Adding competition for resources: Logistic growth


In [27]:
# Example 1, numerically.
def f_spm_logistic_growth(t,y,r,K):
    X = y
    Xp = r*(1-X/K)*X
    return Xp

# Initial condition
r = 1
K = 1000

T = 10

# time where we want your solution
t = np.linspace(0, T, 100)

plt.figure()
for y0 in np.linspace(0,2000,20):
    sol = odeint(f_spm_logistic_growth, y0, t, args=(r,K), tfirst=True)
    plt.plot(t, sol, 'b')
plt.xlabel('t')
plt.ylabel('population size')
plt.grid(True)
plt.show()


Logistic growth with harvesting


In [41]:
def f_logistic_growth_harvesting(t,y,r,K,h):
    X = y
    Xp = r*(1-X/K)*X-h
    return Xp

# Initial condition
r = 1
K = 1000
h = 100
print(K*r/4,h)

T = 8

Xplus = K/2*(1+np.sqrt(1-4*h/(K*r)))
Xminus = K/2*(1-np.sqrt(1-4*h/(K*r)))
print(Xplus,Xminus)

# time where we want your solution
t = np.linspace(0, T, 100)

plt.figure()
N=20
y0s = np.zeros(N+1)
y0s[0] = Xminus-0.5
y0s[1:] = np.linspace(Xminus,1200,N)
for y0 in y0s:
    sol = odeint(f_logistic_growth_harvesting, y0, t, args=(r,K,h), tfirst=True)
    plt.plot(t, sol, 'b')

plt.plot(t, sol*0+Xplus, 'r')
plt.plot(t, sol*0+Xminus, 'r')
plt.plot(t, sol*0, 'r--')
plt.xlabel('t')
plt.ylabel('population size')
plt.grid(True)
plt.show()


250.0 100
887.2983346207417 112.7016653792583

In [42]:
plt.figure()
f = lambda X: -(r/K)*X**2+r*X-h
Xs = np.linspace(0,Xplus+200,100)
plt.plot(Xs, f(Xs), 'b')
plt.plot(Xs, f(Xs)*0, 'r')
plt.axvline(x=Xminus,color='k',label='$X_-$')
plt.axvline(x=Xplus,color='g',label='$X_+$')
plt.xlabel('X')
plt.legend(loc='right', bbox_to_anchor=(1.3, 0.5))
plt.grid(True)
plt.show()


Models with delay

Example 2

Differential equations with delay are not currently supported by Scipy, fortunately there are the following options:


In [43]:
# See: https://github.com/Zulko/ddeint
from ddeint import ddeint

r = 2         # Growth rate
K = 100       # Carrying capacity
tau = 1       # Lag of crowding
X_hist = 50   # Constant history
T = 30        # Time simulation

def values_before_zero(t):
    return X_hist

def f_delay1(Y, t):
    return r*(1-Y(t - tau)/K)*Y(t)

t = np.linspace(0, T, 1000)
sol = ddeint(f_delay1, values_before_zero, t)

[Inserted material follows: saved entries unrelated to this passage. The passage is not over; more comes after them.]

-- pv_equiv track=rewrite | github.com/X3no21/Mithras | mithras/src/target_methods_hooker/target_methods_hooker.py | java_type_to_dex_type
-- ===== SOURCE A (Python) =====
-- def java_type_to_dex_type(java_type):
--     mapping = {
--         'void': 'V',
--         'boolean': 'Z',
--         'byte': 'B',
--         'char': 'C',
--         'short': 'S',
--         'int': 'I',
--         'long': 'J',
--         'float': 'F',
--         'double': 'D'
--     }
--
--     if java_type.endswith('[]'):
--         return '[' + java_type_to_dex_type(java_type[:-2])
--
--     if java_type in mapping:
--         return mapping[java_type]
--
--     if '.' in java_type:
--         return f'L{java_type.replace(".", "/")};'
--
--     return java_type
-- ===== SOURCE B (Python) =====
-- def java_type_to_dex_type(java_type):
--     mapping = {
--         'void': 'V',
--         'boolean': 'Z',
--         'byte': 'B',
--         'char': 'C',
--         'short': 'S',
--         'int': 'I',
--         'long': 'J',
--         'float': 'F',
--         'double': 'D'
--     }
--
--     dims = 0
--     while java_type.endswith('[]'):
--         java_type = java_type[:-2]
--         dims += 1
--
--     if java_type in mapping:
--         base = mapping[java_type]
--     elif '.' in java_type:
--         base = f'L{java_type.replace(".", "/")};'
--     else:
--         base = java_type
--     return '[' * dims + base
-- ===== Notes on version B (the rewrite author's own statement) =====
-- stated objective: alternative
-- what changed: Replaces the per-array-level recursion (each level re-entering the whole function) with one iterative pass: a while loop strips bracket-pair suffixes counting dimensions, the base type is converted once, and the counted number of opening brackets is prepended.
import Mathlib
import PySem

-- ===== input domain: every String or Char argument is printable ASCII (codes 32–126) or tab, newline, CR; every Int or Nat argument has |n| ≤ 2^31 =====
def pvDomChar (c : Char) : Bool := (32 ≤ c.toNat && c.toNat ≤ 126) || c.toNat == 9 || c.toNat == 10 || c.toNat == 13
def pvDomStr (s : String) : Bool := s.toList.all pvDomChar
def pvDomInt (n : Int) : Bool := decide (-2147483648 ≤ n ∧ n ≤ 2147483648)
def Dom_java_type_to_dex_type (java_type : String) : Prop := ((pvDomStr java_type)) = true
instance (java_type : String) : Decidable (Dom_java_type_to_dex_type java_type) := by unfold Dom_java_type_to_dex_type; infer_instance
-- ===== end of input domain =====

-- B replaces A's per-array-level recursion by an iterative strip-and-count loop followed by
-- a single base-type conversion; return values agree on all inputs (both are total).

-- the scalar-type mapping dict both Python versions contain verbatim (on code-point lists)
def jMapping : PySem.Dict (List Char) (List Char) :=
  PySem.Dict.ofList
    [("void".toList, "V".toList), ("boolean".toList, "Z".toList), ("byte".toList, "B".toList),
     ("char".toList, "C".toList), ("short".toList, "S".toList), ("int".toList, "I".toList),
     ("long".toList, "J".toList), ("float".toList, "F".toList), ("double".toList, "D".toList)]

-- ===== PORT A =====
-- A's body on code-point lists: recursive case per '[]' suffix, then dict lookup, then the '.' case
def jA (s : List Char) : List Char :=
  if PySem.Chars.endswith s "[]".toList then
    '[' :: jA (PySem.List.slice s none (some (-2)))
  else
    match jMapping.get? s with
    | some v => v
    | none =>
      if PySem.Chars.isIn ".".toList s then
        'L' :: (PySem.Chars.replace s ".".toList "/".toList ++ ";".toList)
      else s
termination_by s.length
decreasing_by
  rw [PySem.List.slice_to_neg_ofNat s 2 (by omega)]
  have hsuf : "[]".toList <:+ s := (PySem.Chars.endswith_iff _ _).mp (by assumption)
  have : 2 ≤ s.length := by simpa using hsuf.length_le
  simp [List.length_take]; omega

def java_type_to_dex_type (java_type : String) : String :=
  String.ofList (jA java_type.toList)

-- ===== PORT B =====
-- while java_type.endswith('[]'): strip two chars, count a dimension
def stripDims (s : List Char) : Nat × List Char :=
  if PySem.Chars.endswith s "[]".toList then
    let r := stripDims (PySem.List.slice s none (some (-2)))
    (r.1 + 1, r.2)
  else (0, s)
termination_by s.length
decreasing_by
  rw [PySem.List.slice_to_neg_ofNat s 2 (by omega)]
  have hsuf : "[]".toList <:+ s := (PySem.Chars.endswith_iff _ _).mp (by assumption)
  have : 2 ≤ s.length := by simpa using hsuf.length_le
  simp [List.length_take]; omega

-- convert the stripped base type once
def jBase (s : List Char) : List Char :=
  match jMapping.get? s with
  | some v => v
  | none =>
    if PySem.Chars.isIn ".".toList s then
      'L' :: (PySem.Chars.replace s ".".toList "/".toList ++ ";".toList)
    else s

def java_type_to_dex_type_alt (java_type : String) : String :=
  let r := stripDims java_type.toList
  String.ofList (List.replicate r.1 '[' ++ jBase r.2)

-- ===== PRECONDITION & SPEC =====
def Spec_java_type_to_dex_type (java_type : String) (out : String) : Prop := out = java_type_to_dex_type_alt java_type
instance (java_type : String) (out : String) : Decidable (Spec_java_type_to_dex_type java_type out) := by unfold Spec_java_type_to_dex_type; infer_instance

-- ===== CLAIM (what is proved, stated in full; the proofs are below) =====
def Claim_equal_java_type_to_dex_type : Prop := ∀ (java_type : String), Dom_java_type_to_dex_type java_type → Spec_java_type_to_dex_type java_type (java_type_to_dex_type java_type)

-- ===== LEMMAS AND PROOFS =====

-- the recursion and the loop compute the same list, by strong induction on the length
theorem jA_eq_strip (s : List Char) :
    jA s = List.replicate (stripDims s).1 '[' ++ jBase (stripDims s).2 := by
  by_cases h : PySem.Chars.endswith s "[]".toList
  · have hsuf : "[]".toList <:+ s := (PySem.Chars.endswith_iff _ _).mp h
    have hlen : 2 ≤ s.length := by simpa using hsuf.length_le
    have hdec : (PySem.List.slice s none (some (-2))).length < s.length := by
      rw [PySem.List.slice_to_neg_ofNat s 2 (by omega)]
      simp [List.length_take]; omega
    rw [jA, stripDims, if_pos h, if_pos h]
    rw [jA_eq_strip (PySem.List.slice s none (some (-2)))]
    simp [List.replicate_succ]
  · rw [jA, stripDims, if_neg h, if_neg h]
    simp [jBase]
termination_by s.length
decreasing_by exact hdec

-- ===== VERDICT (by name: the statement is the Claim_ definition above) =====
theorem java_type_to_dex_type_spec : Claim_equal_java_type_to_dex_type := by
  intro java_type _
  unfold Spec_java_type_to_dex_type java_type_to_dex_type java_type_to_dex_type_alt
  rw [jA_eq_strip]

fig, ax = plt.subplots(1, figsize=(4, 4))
ax.plot(t, sol)
plt.show()



In [45]:
r = 1.4       # Growth rate
K = 150       # Carrying capacity
tau1 = 1      # Lag of birth
tau2 = 5      # Lag of crowding
X_hist = 100  # Constant history
T = 300       # Time simulation
beta = 0.5    # Rate of death

def values_before_zero(t):
    return X_hist

def f_delay2(Y, t):
    return r*Y(t-tau1)-beta*Y(t)-(r/K)*Y(t - tau2)*Y(t)

t = np.linspace(0, T, 2000)
sol = ddeint(f_delay2, values_before_zero, t)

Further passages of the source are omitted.